● **Input**:
def validate_entities (text : String) (entities : List (Int × Int × String)) : Bool :=
  if entities = [] then true
  else if !(entities.all (vaCheck text.toList)) then false
  else
    let entities_sorted := PySem.List.sorted entities (fun x => x.1) false
    if !((PySem.List.pyRange 0 ((entities_sorted.length : Int) - 1) 1).all (vaAdj entities_sorted)) then false
    else true

-- ===== PORT B =====
-- the single pass of Source B: same per-entity checks, then the occupied-set collision test
def vbLoop (tl : List Char) (occupied : PySem.Set Int) : List (Int × Int × String) → Bool
  | [] => true
  | ent :: rest =>
    if ent.1 < 0 || ent.2.1 > (tl.length : Int) || ent.1 ≥ ent.2.1 then false
    else if PySem.Chars.strip (PySem.List.slice tl (some ent.1) (some ent.2.1)) = [] then false
    else
      let span : PySem.Set Int := PySem.Set.ofList (PySem.List.pyRange ent.1 ent.2.1 1)
      if PySem.Set.inter occupied span ≠ [] then false
      else vbLoop tl (PySem.Set.union occupied span) rest

def validate_entities_alt (text : String) (entities : List (Int × Int × String)) : Bool :=
  vbLoop text.toList PySem.Set.empty entities

-- ===== PRECONDITION & SPEC =====
def Spec_validate_entities (text : String) (entities : List (Int × Int × String)) (out : Bool) : Prop := out = validate_entities_alt text entities
instance (text : String) (entities : List (Int × Int × String)) (out : Bool) : Decidable (Spec_validate_entities text entities out) := by unfold Spec_validate_entities; infer_instance

-- ===== CLAIM (what is proved, stated in full; the proofs are below) =====
def Claim_equal_validate_entities : Prop := ∀ (text : String) (entities : List (Int × Int × String)), Dom_validate_entities text entities → Spec_validate_entities text entities (validate_entities text entities)

-- ===== LEMMAS AND PROOFS =====

-- half-open intervals of two entities are disjoint
def Disj (a b : Int × Int × String) : Prop := a.2.1 ≤ b.1 ∨ b.2.1 ≤ a.1

lemma disj_symm : ∀ {a b : Int × Int × String}, Disj a b → Disj b a := by
  intro a b h; unfold Disj at *; omega

-- two nonempty half-open intervals intersect iff they are not disjoint
lemma interval_disj {s e s' e' : Int} (h1 : s < e) (h2 : s' < e') :
    (∀ x : Int, ¬(s ≤ x ∧ x < e ∧ s' ≤ x ∧ x < e')) ↔ (e ≤ s' ∨ e' ≤ s) := by
  constructor
  · intro h
    by_contra hc
    push Not at hc
    exact h (max s s') (by omega)
  · intro h x; omega

-- if some entity fails the alignment check, B's loop returns false (whatever 'occupied' is)
lemma vbLoop_false_of_bad (tl : List Char) :
    ∀ (rest : List (Int × Int × String)) (occ : PySem.Set Int),
      rest.all (vaCheck tl) = false → vbLoop tl occ rest = false := by
  intro rest
  induction rest with
  | nil => intro occ h; simp at h
  | cons ent rest ih =>
    intro occ h
    simp only [List.all_cons, Bool.and_eq_false_iff] at h
    by_cases hb : (ent.1 < 0 || ent.2.1 > (tl.length : Int) || ent.1 ≥ ent.2.1) = true
    · simp [vbLoop, hb]
    · by_cases hs : PySem.Chars.strip (PySem.List.slice tl (some ent.1) (some ent.2.1)) = []
      · simp [vbLoop, hb, hs]
      · have hcheck : vaCheck tl ent = true := by simp [vaCheck, hb, hs]
        have hrest : rest.all (vaCheck tl) = false := by
          rcases h with h | h
          · rw [hcheck] at h; exact absurd h (by simp)
          · exact h
        simp only [vbLoop, hb, Bool.false_eq_true, if_false, if_neg hs]
        by_cases hc : PySem.Set.inter occ (PySem.Set.ofList (PySem.List.pyRange ent.1 ent.2.1 1)) ≠ []
        · rw [if_pos hc]
        · rw [if_neg hc]
          exact ih _ hrest

-- characterisation of B's loop when every remaining entity passes the check
lemma vbLoop_char (tl : List Char) :
    ∀ (rest : List (Int × Int × String)) (occ : PySem.Set Int) (O : Int → Prop),
      (∀ x, x ∈ occ ↔ O x) →
      (∀ y ∈ rest, vaCheck tl y = true) →
      (vbLoop tl occ rest = true ↔
        (rest.Pairwise Disj ∧ ∀ y ∈ rest, ∀ x, O x → ¬(y.1 ≤ x ∧ x < y.2.1))) := by
  intro rest
  induction rest with
  | nil => intro occ O hocc hval; simp [vbLoop]
  | cons ent rest ih =>
    intro occ O hocc hval
    have hent : vaCheck tl ent = true := hval ent (by simp)
    have hb : (ent.1 < 0 || ent.2.1 > (tl.length : Int) || ent.1 ≥ ent.2.1) = false := by
      by_contra hb
      simp only [Bool.not_eq_false] at hb
      simp [vaCheck, hb] at hent
    have hs : ¬ PySem.Chars.strip (PySem.List.slice tl (some ent.1) (some ent.2.1)) = [] := by
      intro hs
      simp [vaCheck, hb, hs] at hent
    have hse : ent.1 < ent.2.1 := by
      simp only [Bool.or_eq_false_iff, decide_eq_false_iff_not, not_le, not_lt] at hb
      omega
    simp only [vbLoop, hb, Bool.false_eq_true, if_false, if_neg hs]
    set span : PySem.Set Int := PySem.Set.ofList (PySem.List.pyRange ent.1 ent.2.1 1) with hspan
    have hmem_span : ∀ x, x ∈ span ↔ ent.1 ≤ x ∧ x < ent.2.1 := by
      intro x
      rw [hspan, PySem.Set.mem_ofList, PySem.List.mem_pyRange_one]
    by_cases hcol : PySem.Set.inter occ span ≠ []
    · simp only [if_pos hcol, Bool.false_eq_true, false_iff]
      intro ⟨hpw, hfar⟩
      rcases List.exists_mem_of_ne_nil _ hcol with ⟨x, hx⟩
      rw [PySem.Set.mem_inter] at hx
      exact hfar ent (by simp) x ((hocc x).1 hx.1) ((hmem_span x).1 hx.2)
    · simp only [if_neg hcol]
      push Not at hcol
      have hnocol : ∀ x, O x → ¬(ent.1 ≤ x ∧ x < ent.2.1) := by
        intro x hOx hx
        have : x ∈ PySem.Set.inter occ span := by
          rw [PySem.Set.mem_inter]; exact ⟨(hocc x).2 hOx, (hmem_span x).2 hx⟩
        rw [hcol] at this; exact absurd this (by simp)
      have ih' := ih (PySem.Set.union occ span) (fun x => O x ∨ (ent.1 ≤ x ∧ x < ent.2.1))
        (by intro x; rw [PySem.Set.mem_union, hocc, hmem_span])
        (by intro y hy; exact hval y (by simp [hy]))
      rw [ih']
      constructor
      · intro ⟨hpw, hfar⟩
        refine ⟨List.Pairwise.cons ?_ hpw, ?_⟩
        · intro y hy
          have hyv : y.1 < y.2.1 := by
            have := hval y (by simp [hy])
            by_contra hge
            simp only [vaCheck] at this
            rw [if_pos (by simp; omega)] at this
            exact absurd this (by simp)
          have hdis := hfar y hy
          unfold Disj
          rw [← interval_disj hse hyv]
          intro x hx
          exact hdis x (Or.inr ⟨hx.1, hx.2.1⟩) ⟨hx.2.2.1, hx.2.2.2⟩
        · intro y hy x hOx
          rcases List.mem_cons.1 hy with rfl | hy'
          · exact hnocol x hOx
          · exact hfar y hy' x (Or.inl hOx)
      · intro ⟨hpw, hfar⟩
        rcases List.pairwise_cons.1 hpw with ⟨hhead, hrest⟩
        refine ⟨hrest, ?_⟩
        intro y hy x hOx
        rcases hOx with hOx | hxin
        · exact hfar y (by simp [hy]) x hOx
        · have hyv : y.1 < y.2.1 := by
            have := hval y (by simp [hy])
            by_contra hge
            simp only [vaCheck] at this
            rw [if_pos (by simp; omega)] at this
            exact absurd this (by simp)
          have := hhead y hy
          unfold Disj at this
          rw [← interval_disj hse hyv] at this
          intro hx
          exact this x ⟨hxin.1, hxin.2, hx.1, hx.2⟩
-- pv_equiv track=rewrite | github.com/lsst-sqre/sasquatch | src/sasquatch/line_protocol.py | _extract_measurement_and_tag_keys
-- ===== SOURCE A (Python) =====
-- def _unescape(value: str) -> str:
--     """Unescape line protocol identifier content."""
--     result: list[str] = []
--     escaped = False
--
--     for char in value:
--         if escaped:
--             result.append(char)
--             escaped = False
--             continue
--         if char == "\\":
--             escaped = True
--             continue
--         result.append(char)
--
--     if escaped:
--         result.append("\\")
--
--     return "".join(result)
--
-- def _unescape_if_needed(value: str) -> str:
--     """Unescape a value only when it contains escapes."""
--     return _unescape(value) if "\\" in value else value
--
-- def _is_metadata_line(line: str) -> bool:
--     """Return whether a line is header metadata, not line protocol data."""
--     stripped = line.strip()
--     return not stripped or stripped.startswith(("#", "CREATE "))
--
-- def _extract_measurement_and_tag_keys(  # noqa: C901, PLR0912, PLR0915
--     line: str,
-- ) -> tuple[str, set[str]] | None:
--     """Extract a measurement name and tag keys with one pass over the line."""
--     if _is_metadata_line(line):
--         return None
--
--     measurement_chars: list[str] = []
--     tag_keys: set[str] = set()
--     tag_key_chars: list[str] = []
--     escaped = False
--     in_tag_key = False
--     in_tag_value = False
--
--     for char in line:
--         if escaped:
--             if in_tag_key:
--                 tag_key_chars.append(char)
--             elif not in_tag_value:
--                 measurement_chars.append(char)
--             escaped = False
--             continue
--
--         if char == "\\":
--             escaped = True
--             if in_tag_key:
--                 tag_key_chars.append(char)
--             elif not in_tag_value:
--                 measurement_chars.append(char)
--             continue
--
--         if in_tag_value:
--             if char == ",":
--                 in_tag_value = False
--                 in_tag_key = True
--                 tag_key_chars = []
--                 continue
--             if char == " ":
--                 break
--             continue
--
--         if in_tag_key:
--             if char == "=":
--                 tag_keys.add(_unescape_if_needed("".join(tag_key_chars)))
--                 in_tag_key = False
--                 in_tag_value = True
--                 continue
--             if char == ",":
--                 tag_key_chars = []
--                 continue
--             if char == " ":
--                 break
--             tag_key_chars.append(char)
--             continue
--
--         if char == ",":
--             in_tag_key = True
--             continue
--         if char == " ":
--             break
--         measurement_chars.append(char)
--
--     if not measurement_chars:
--         return None
--
--     measurement = _unescape_if_needed("".join(measurement_chars))
--     return measurement, tag_keys
-- ===== SOURCE B (Python) =====
-- def _unescape(value: str) -> str:
--     """Unescape line protocol identifier content."""
--     result: list[str] = []
--     escaped = False
--
--     for char in value:
--         if escaped:
--             result.append(char)
--             escaped = False
--             continue
--         if char == "\\":
--             escaped = True
--             continue
--         result.append(char)
--
--     if escaped:
--         result.append("\\")
--
--     return "".join(result)
--
--
-- def _unescape_if_needed(value: str) -> str:
--     """Unescape a value only when it contains escapes."""
--     return _unescape(value) if "\\" in value else value
--
--
-- def _is_metadata_line(line: str) -> bool:
--     """Return whether a line is header metadata, not line protocol data."""
--     stripped = line.strip()
--     return not stripped or stripped.startswith(("#", "CREATE "))
--
--
-- def _scan_before_space(line: str) -> str:
--     """Return the characters before the first unescaped space."""
--     out: list[str] = []
--     escaped = False
--     for char in line:
--         if escaped:
--             out.append(char)
--             escaped = False
--         elif char == "\\":
--             out.append(char)
--             escaped = True
--         elif char == " ":
--             break
--         else:
--             out.append(char)
--     return "".join(out)
--
--
-- def _split_unescaped(text: str, sep: str) -> list[str]:
--     """Split text at every unescaped occurrence of sep."""
--     parts: list[str] = []
--     current: list[str] = []
--     escaped = False
--     for char in text:
--         if escaped:
--             current.append(char)
--             escaped = False
--         elif char == "\\":
--             current.append(char)
--             escaped = True
--         elif char == sep:
--             parts.append("".join(current))
--             current = []
--         else:
--             current.append(char)
--     parts.append("".join(current))
--     return parts
--
--
-- def _extract_measurement_and_tag_keys(line: str) -> tuple[str, set[str]] | None:
--     """Extract a measurement name and tag keys by splitting at unescaped delimiters."""
--     if _is_metadata_line(line):
--         return None
--
--     measurement_raw, *segments = _split_unescaped(_scan_before_space(line), ",")
--     if not measurement_raw:
--         return None
--
--     tag_keys: set[str] = set()
--     for segment in segments:
--         parts = _split_unescaped(segment, "=")
--         if len(parts) > 1:
--             tag_keys.add(_unescape_if_needed(parts[0]))
--
--     return _unescape_if_needed(measurement_raw), tag_keys
-- ===== Notes on version B (the rewrite author's own statement) =====
-- stated objective: simpler
-- what changed: Replaces A's six-variable single-pass state machine by a plain decomposition: scan the escape-aware prefix before the first unescaped space, split it at unescaped commas, take the first part as the measurement, and for each remaining segment take the part before its first unescaped equals sign as a tag key.
import Mathlib
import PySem
-- pv_equiv track=rewrite | github.com/CameronSelb/AdventOfCode_2024 | Day_4/part_2.py | move_diagonal_to_horizontal
-- ===== SOURCE A (Python) =====
-- def move_diagonal_to_horizontal(grid_to_transfor:list[str]) -> list[str]:
--     result = []
--     length = len(grid_to_transfor) - 1
--     col = length
--     row = 0
--
--     while col >= 0:
--         if type(grid_to_transfor[row][col]) is list:
--             line = []
--         else:
--             line = ''
--         while col <= length and row <= length:
--             if type(grid_to_transfor[row][col]) is list:
--                 line.append(grid_to_transfor[row][col])
--             else:
--                 line += grid_to_transfor[row][col]
--             row += 1
--             col += 1
--
--         result.append(line)
--         col = length - row
--         row = 0
--
--     col = 0
--     row = 1
--     count = 0
--     while True:
--         count += 1
--         if count > length:
--             break
--
--         if type(grid_to_transfor[row][col]) is list:
--             line = []
--         else:
--             line = ''
--         while row <= length and col <= length:
--             if type(grid_to_transfor[row][col]) is list:
--                 line.append(grid_to_transfor[row][col])
--             else:
--                 line += grid_to_transfor[row][col]
--             row += 1
--             col += 1
--
--         result.append(line)
--         row = abs(row - length + count)
--         col = 0
--
--     return result
-- ===== SOURCE B (Python) =====
-- def move_diagonal_to_horizontal(grid_to_transfor: list[str]) -> list[str]:
--     # Single row-major pass: scatter each cell into its diagonal bucket
--     # (bucket index n-1-(c-r)), instead of walking the diagonals one by one.
--     n = len(grid_to_transfor)
--     buckets = ['' for _ in range(2 * n - 1)] if n else []
--     for r, row_s in enumerate(grid_to_transfor):
--         for c in range(n):
--             buckets[n - 1 - c + r] += row_s[c]
--     return buckets
-- ===== Notes on version B (the rewrite author's own statement) =====
-- stated objective: alternative
-- what changed: A gathers each diagonal by walking (row,col) cursors diagonal-by-diagonal in two while-loop phases; B makes one row-major pass over the grid, scattering each cell into a pre-allocated bucket array indexed by its diagonal offset (n-1-(c-r)), and returns the buckets.
import Mathlib
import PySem

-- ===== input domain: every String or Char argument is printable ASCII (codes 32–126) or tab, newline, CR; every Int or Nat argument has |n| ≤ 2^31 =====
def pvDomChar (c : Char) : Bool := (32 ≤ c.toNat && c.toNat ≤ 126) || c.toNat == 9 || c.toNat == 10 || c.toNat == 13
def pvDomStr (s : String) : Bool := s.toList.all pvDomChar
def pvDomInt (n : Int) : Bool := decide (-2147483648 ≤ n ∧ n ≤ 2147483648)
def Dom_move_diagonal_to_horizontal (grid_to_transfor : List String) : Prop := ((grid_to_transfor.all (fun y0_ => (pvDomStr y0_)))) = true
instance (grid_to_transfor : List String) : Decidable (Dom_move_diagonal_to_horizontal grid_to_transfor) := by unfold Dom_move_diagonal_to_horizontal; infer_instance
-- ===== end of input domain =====

-- B replaces A's diagonal-walking two-phase while loops by a single row-major
-- pass scattering each cell into a pre-allocated bucket per diagonal
-- (alternative decomposition: gather per diagonal vs scatter per cell; same cost).
-- A's `type(...) is list` branches can never fire on a list[str] input, so both
-- sides build each line as a string of characters.

-- grid[r][c] for possibly out-of-range indices (Pre_ guarantees in-range; default ' ')
def pvCell (g : List String) (r c : Int) : Char :=
  ((PySem.Str.pyGet? ((PySem.List.pyGet? g r).getD "") c).getD ' ')

-- row_s[c] (B reads the row string directly)
def pvChar (s : String) (c : Int) : Char := (PySem.Str.pyGet? s c).getD ' '

-- ===== PORT A =====
-- inner `while col <= length and row <= length` loop: returns (line, final row)
def pvInnerA (g : List String) (L : Int) (row col : Int) (line : List Char) :
    List Char × Int :=
  if _h : col ≤ L ∧ row ≤ L then
    pvInnerA g L (row + 1) (col + 1) (line ++ [pvCell g row col])
  else (line, row)
termination_by (L + 1 - row).toNat
decreasing_by omega

-- first phase: `while col >= 0` (row re-set to 0 each iteration); fuel merely makes it total
def pvOuter1 (g : List String) (L : Int) : Nat → Int → List String → List String
  | 0, _, acc => acc
  | fuel + 1, col, acc =>
    if 0 ≤ col then
      let p := pvInnerA g L 0 col []
      pvOuter1 g L fuel (L - p.2) (acc ++ [String.ofList p.1])
    else acc

-- second phase: `while True` with count/break; fuel merely makes it total
def pvOuter2 (g : List String) (L : Int) : Nat → Int → Int → Int → List String → List String
  | 0, _, _, _, acc => acc
  | fuel + 1, col, row, count, acc =>
    let count := count + 1
    if L < count then acc
    else
      let p := pvInnerA g L row col []
      pvOuter2 g L fuel 0 |p.2 - L + count| count (acc ++ [String.ofList p.1])

def move_diagonal_to_horizontal (grid_to_transfor : List String) : List String :=
  let L : Int := (grid_to_transfor.length : Int) - 1
  let r1 := pvOuter1 grid_to_transfor L (grid_to_transfor.length + 1) L []
  pvOuter2 grid_to_transfor L (grid_to_transfor.length + 1) 0 1 0 r1

-- ===== PORT B =====
-- `buckets[n-1-c+r] += row_s[c]` for one row r (the inner `for c in range(n)`);
-- the bucket index is always in range here, so the total pySetD/pyGetD forms are exact
def pvRowStep (n r : Int) (s : String) (bs : List String) : List String :=
  (PySem.List.pyRange 0 n 1).foldl
    (fun bs c =>
      PySem.List.pySetD bs (n - 1 - c + r)
        (PySem.List.pyGetD bs (n - 1 - c + r) "" ++ String.singleton (pvChar s c)))
    bs
-- pv_equiv track=rewrite | github.com/IncognitoPeter/informatyka_korki | moduł_4_tablice/zestaw_1/zadania_2D.py | suma_w
-- ===== SOURCE A (Python) =====
-- def suma_w(w1, w2):
--     n = max(len(w1), len(w2))
--     wynik = [0] * n
--     for i in range(n):
--         if i < len(w1):
--             wynik[i] += w1[i]
--         if i < len(w2):
--             wynik[i] += w2[i]
--     return wynik
-- ===== SOURCE B (Python) =====
-- def suma_w(w1, w2):
--     m = min(len(w1), len(w2))
--     res = [a + b for a, b in zip(w1, w2)]
--     res += w1[m:] if len(w1) > len(w2) else w2[m:]
--     return res
-- ===== Notes on version B (the rewrite author's own statement) =====
-- stated objective: idiomatic
-- what changed: Replaces the uniform padded loop with per-index bounds checks over a preallocated zero list by an element-wise zip over the common prefix followed by appending the longer vector's tail.
import Mathlib
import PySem

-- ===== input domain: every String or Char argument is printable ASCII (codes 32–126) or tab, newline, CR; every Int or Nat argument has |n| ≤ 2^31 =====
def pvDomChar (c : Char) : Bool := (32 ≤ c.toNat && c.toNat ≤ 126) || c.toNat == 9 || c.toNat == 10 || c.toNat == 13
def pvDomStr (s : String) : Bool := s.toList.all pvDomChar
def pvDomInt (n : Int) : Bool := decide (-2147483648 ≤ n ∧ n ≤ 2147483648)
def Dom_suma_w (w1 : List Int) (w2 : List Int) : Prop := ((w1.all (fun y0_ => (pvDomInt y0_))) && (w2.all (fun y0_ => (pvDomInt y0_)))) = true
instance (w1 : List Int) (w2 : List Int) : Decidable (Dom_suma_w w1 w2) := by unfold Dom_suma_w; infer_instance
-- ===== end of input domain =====

-- B replaces A's single padded loop (per-index bounds checks into a preallocated
-- zero list) by an element-wise zip over the common prefix followed by appending
-- the longer vector's tail; objective: idiomatic.

-- ===== PORT A =====
-- wynik = [0]*n; for i in range(n): if i < len(w1): wynik[i] += w1[i]; if i < len(w2): wynik[i] += w2[i]
def suma_w (w1 : List Int) (w2 : List Int) : List Int :=
  let n : Nat := max w1.length w2.length
  (List.range n).foldl
    (fun wynik i =>
      let wynik := if i < w1.length then wynik.set i (wynik.getD i 0 + w1.getD i 0) else wynik
      if i < w2.length then wynik.set i (wynik.getD i 0 + w2.getD i 0) else wynik)
    (List.replicate n 0)

-- ===== PORT B =====
-- m = min(len(w1), len(w2)); res = [a + b for a, b in zip(w1, w2)];
-- res += w1[m:] if len(w1) > len(w2) else w2[m:]
-- (the slice v[m:] with 0 ≤ m is exactly List.drop m)
def suma_w_alt (w1 : List Int) (w2 : List Int) : List Int :=
  let m : Nat := min w1.length w2.length
  let res := (w1.zip w2).map (fun p => p.1 + p.2)
  res ++ (if w1.length > w2.length then w1.drop m else w2.drop m)

-- ===== PRECONDITION & SPEC =====
def Spec_suma_w (w1 : List Int) (w2 : List Int) (out : List Int) : Prop := out = suma_w_alt w1 w2
instance (w1 : List Int) (w2 : List Int) (out : List Int) : Decidable (Spec_suma_w w1 w2 out) := by unfold Spec_suma_w; infer_instance

-- ===== CLAIM (what is proved, stated in full; the proofs are below) =====
def Claim_equal_suma_w : Prop := ∀ (w1 : List Int) (w2 : List Int), Dom_suma_w w1 w2 → Spec_suma_w w1 w2 (suma_w w1 w2)

-- ===== LEMMAS AND PROOFS =====

-- closed form both ports are reduced to
def pvSumAt (w1 w2 : List Int) (j : Nat) : Int := w1.getD j 0 + w2.getD j 0

lemma suma_w_invariant (w1 w2 : List Int) (n k : Nat) (hn : n = max w1.length w2.length)
    (hk : k ≤ n) :
    (List.range k).foldl
      (fun wynik i =>
        let wynik := if i < w1.length then wynik.set i (wynik.getD i 0 + w1.getD i 0) else wynik
        if i < w2.length then wynik.set i (wynik.getD i 0 + w2.getD i 0) else wynik)
      (List.replicate n 0)
    = (List.range k).map (pvSumAt w1 w2) ++ List.replicate (n - k) 0 := by
  induction k with
  | zero => simp
  | succ k ih =>
    have hk' : k ≤ n := Nat.le_of_succ_le hk
    rw [List.range_succ, List.foldl_append, ih hk']
    have hkn : k < n := hk
    have hlen : ((List.range k).map (pvSumAt w1 w2)).length = k := by simp
    have hrep : n - k = (n - (k + 1)) + 1 := by omega
    set P := (List.range k).map (pvSumAt w1 w2) with hP
    have hsplit : P ++ List.replicate (n - k) 0 = P ++ 0 :: List.replicate (n - (k + 1)) (0 : Int) := by
      rw [hrep, List.replicate_succ]
    rw [hsplit]
    have hgetD : ∀ v : Int, (P ++ v :: List.replicate (n - (k + 1)) (0 : Int)).getD k 0 = v := by
      intro v
      rw [List.getD_eq_getElem _ _ (by simp only [List.length_append, List.length_cons, hlen]; omega)]
      rw [List.getElem_append_right (by omega)]
      simp [hlen]
    have hset : ∀ v w : Int, (P ++ v :: List.replicate (n - (k + 1)) (0 : Int)).set k w
        = P ++ w :: List.replicate (n - (k + 1)) (0 : Int) := by
      intro v w
      rw [List.set_append_right _ _ (by omega), hlen]
      simp
    simp only [List.foldl_cons, List.foldl_nil]
    have hmap : (List.range k ++ [k]).map (pvSumAt w1 w2) ++ List.replicate (n - (k + 1)) (0 : Int)
        = P ++ pvSumAt w1 w2 k :: List.replicate (n - (k + 1)) 0 := by
      rw [List.map_append]
      simp [hP]
    rw [hmap]
    by_cases h1 : k < w1.length <;> by_cases h2 : k < w2.length <;>
      simp only [h1, h2, if_true, if_false, hgetD, hset]
    · congr 2; simp only [pvSumAt]; ring
    · congr 2; simp only [pvSumAt]
      rw [List.getD_eq_default w2 _ (by omega)]; ring
    · congr 2; simp only [pvSumAt]
      rw [List.getD_eq_default w1 _ (by omega)]
    · omega

lemma suma_w_closed (w1 w2 : List Int) :
    suma_w w1 w2 = (List.range (max w1.length w2.length)).map (pvSumAt w1 w2) := by
  unfold suma_w
  rw [suma_w_invariant w1 w2 _ _ rfl (le_refl _)]
  simp

lemma suma_w_alt_closed (w1 w2 : List Int) :
    suma_w_alt w1 w2 = (List.range (max w1.length w2.length)).map (pvSumAt w1 w2) := by
  unfold suma_w_alt
  apply List.ext_getElem
  · by_cases hg : w1.length > w2.length <;> simp [hg] <;> omega
  · intro j h1 h2
    have h2' : j < max w1.length w2.length := by simpa using h2
    simp only [List.getElem_map, List.getElem_range, pvSumAt]
    by_cases hj : j < min w1.length w2.length
    · rw [List.getElem_append_left (by simp; omega)]
      simp only [List.getElem_map, List.getElem_zip]
      rw [List.getD_eq_getElem w1 _ (by omega), List.getD_eq_getElem w2 _ (by omega)]
    · rw [List.getElem_append_right (by simp; omega)]
      by_cases hg : w1.length > w2.length <;> simp only [hg, if_true, if_false,
        List.length_map, List.length_zip, List.getElem_drop]
      · rw [List.getD_eq_default w2 _ (by omega), List.getD_eq_getElem w1 _ (by omega)]
        have hidx : min w1.length w2.length + (j - min w1.length w2.length) = j := by omega
        simp [hidx]
      · rw [List.getD_eq_default w1 _ (by omega), List.getD_eq_getElem w2 _ (by omega)]
        have hidx : min w1.length w2.length + (j - min w1.length w2.length) = j := by omega
        simp [hidx]

-- ===== VERDICT (by name: the statement is the Claim_ definition above) =====
theorem suma_w_spec : Claim_equal_suma_w := by
  intro w1 w2 _
  unfold Spec_suma_w
  rw [suma_w_closed, suma_w_alt_closed]
-- pv_equiv track=rewrite | github.com/MauricioCastroL/Tareas | Tareas/Proyecto_cimas.py | encontrar_cimas
-- ===== SOURCE A (Python) =====
-- def encontrar_cimas(secuencias):
--     #Lista donde se guarden las cimas(tuplas)
--     todas_las_cimas = []
--     for secuencia in secuencias:
--         cimas = []
--         n = len(secuencia)
--         inicio_cima = 1
--         while inicio_cima < n - 1:
--             if secuencia[inicio_cima - 1] < secuencia[inicio_cima]:
--                 fin_cima = inicio_cima
--                 while (fin_cima < n - 1) and (secuencia[fin_cima] == secuencia[fin_cima + 1]):
--                     fin_cima += 1
--                 if (fin_cima < n - 1) and (secuencia[fin_cima] > secuencia[fin_cima + 1]):
--                     cimas.append((inicio_cima + 1, fin_cima - inicio_cima + 1))
--                 inicio_cima = fin_cima
--             inicio_cima += 1
--         todas_las_cimas.append(cimas)
--     #Devuelve todas las cimas de cada secuencia
--     return todas_las_cimas
-- ===== SOURCE B (Python) =====
-- def _runs(seq, start):
--     # maximal runs of equal consecutive values as (start_index, value, count)
--     if not seq:
--         return []
--     v = seq[0]
--     c = 1
--     while c < len(seq) and seq[c] == v:
--         c += 1
--     return [(start, v, c)] + _runs(seq[c:], start + c)
--
--
-- def encontrar_cimas(secuencias):
--     res = []
--     for seq in secuencias:
--         runs = _runs(seq, 0)
--         res.append([(s + 1, c)
--                     for (_, pv, _), (s, v, c), (_, nv, _)
--                     in zip(runs, runs[1:], runs[2:])
--                     if pv < v and nv < v])
--     return res
-- ===== Notes on version B (the rewrite author's own statement) =====
-- stated objective: alternative
-- what changed: A scans each sequence with nested index-jumping while loops (rise detection, plateau extension, jump); B first decomposes the sequence into maximal runs of equal consecutive values via a recursive helper, then classifies each run by comparing it with its two neighbouring runs' values using zip(runs, runs[1:], runs[2:]).
import Mathlib
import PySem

● **Your objective**: From the line containing "c < len(seq)" down to the final line of the data, write out every line exactly; both the first and last of these belong in your answer, and nothing else does.

● **Completed task**:
--     while c < len(seq) and seq[c] == v:
--         c += 1
--     return [(start, v, c)] + _runs(seq[c:], start + c)
--
--
-- def encontrar_cimas(secuencias):
--     res = []
--     for seq in secuencias:
--         runs = _runs(seq, 0)
--         res.append([(s + 1, c)
--                     for (_, pv, _), (s, v, c), (_, nv, _)
--                     in zip(runs, runs[1:], runs[2:])
--                     if pv < v and nv < v])
--     return res
-- ===== Notes on version B (the rewrite author's own statement) =====
-- stated objective: alternative
-- what changed: A scans each sequence with nested index-jumping while loops (rise detection, plateau extension, jump); B first decomposes the sequence into maximal runs of equal consecutive values via a recursive helper, then classifies each run by comparing it with its two neighbouring runs' values using zip(runs, runs[1:], runs[2:]).
import Mathlib
import PySem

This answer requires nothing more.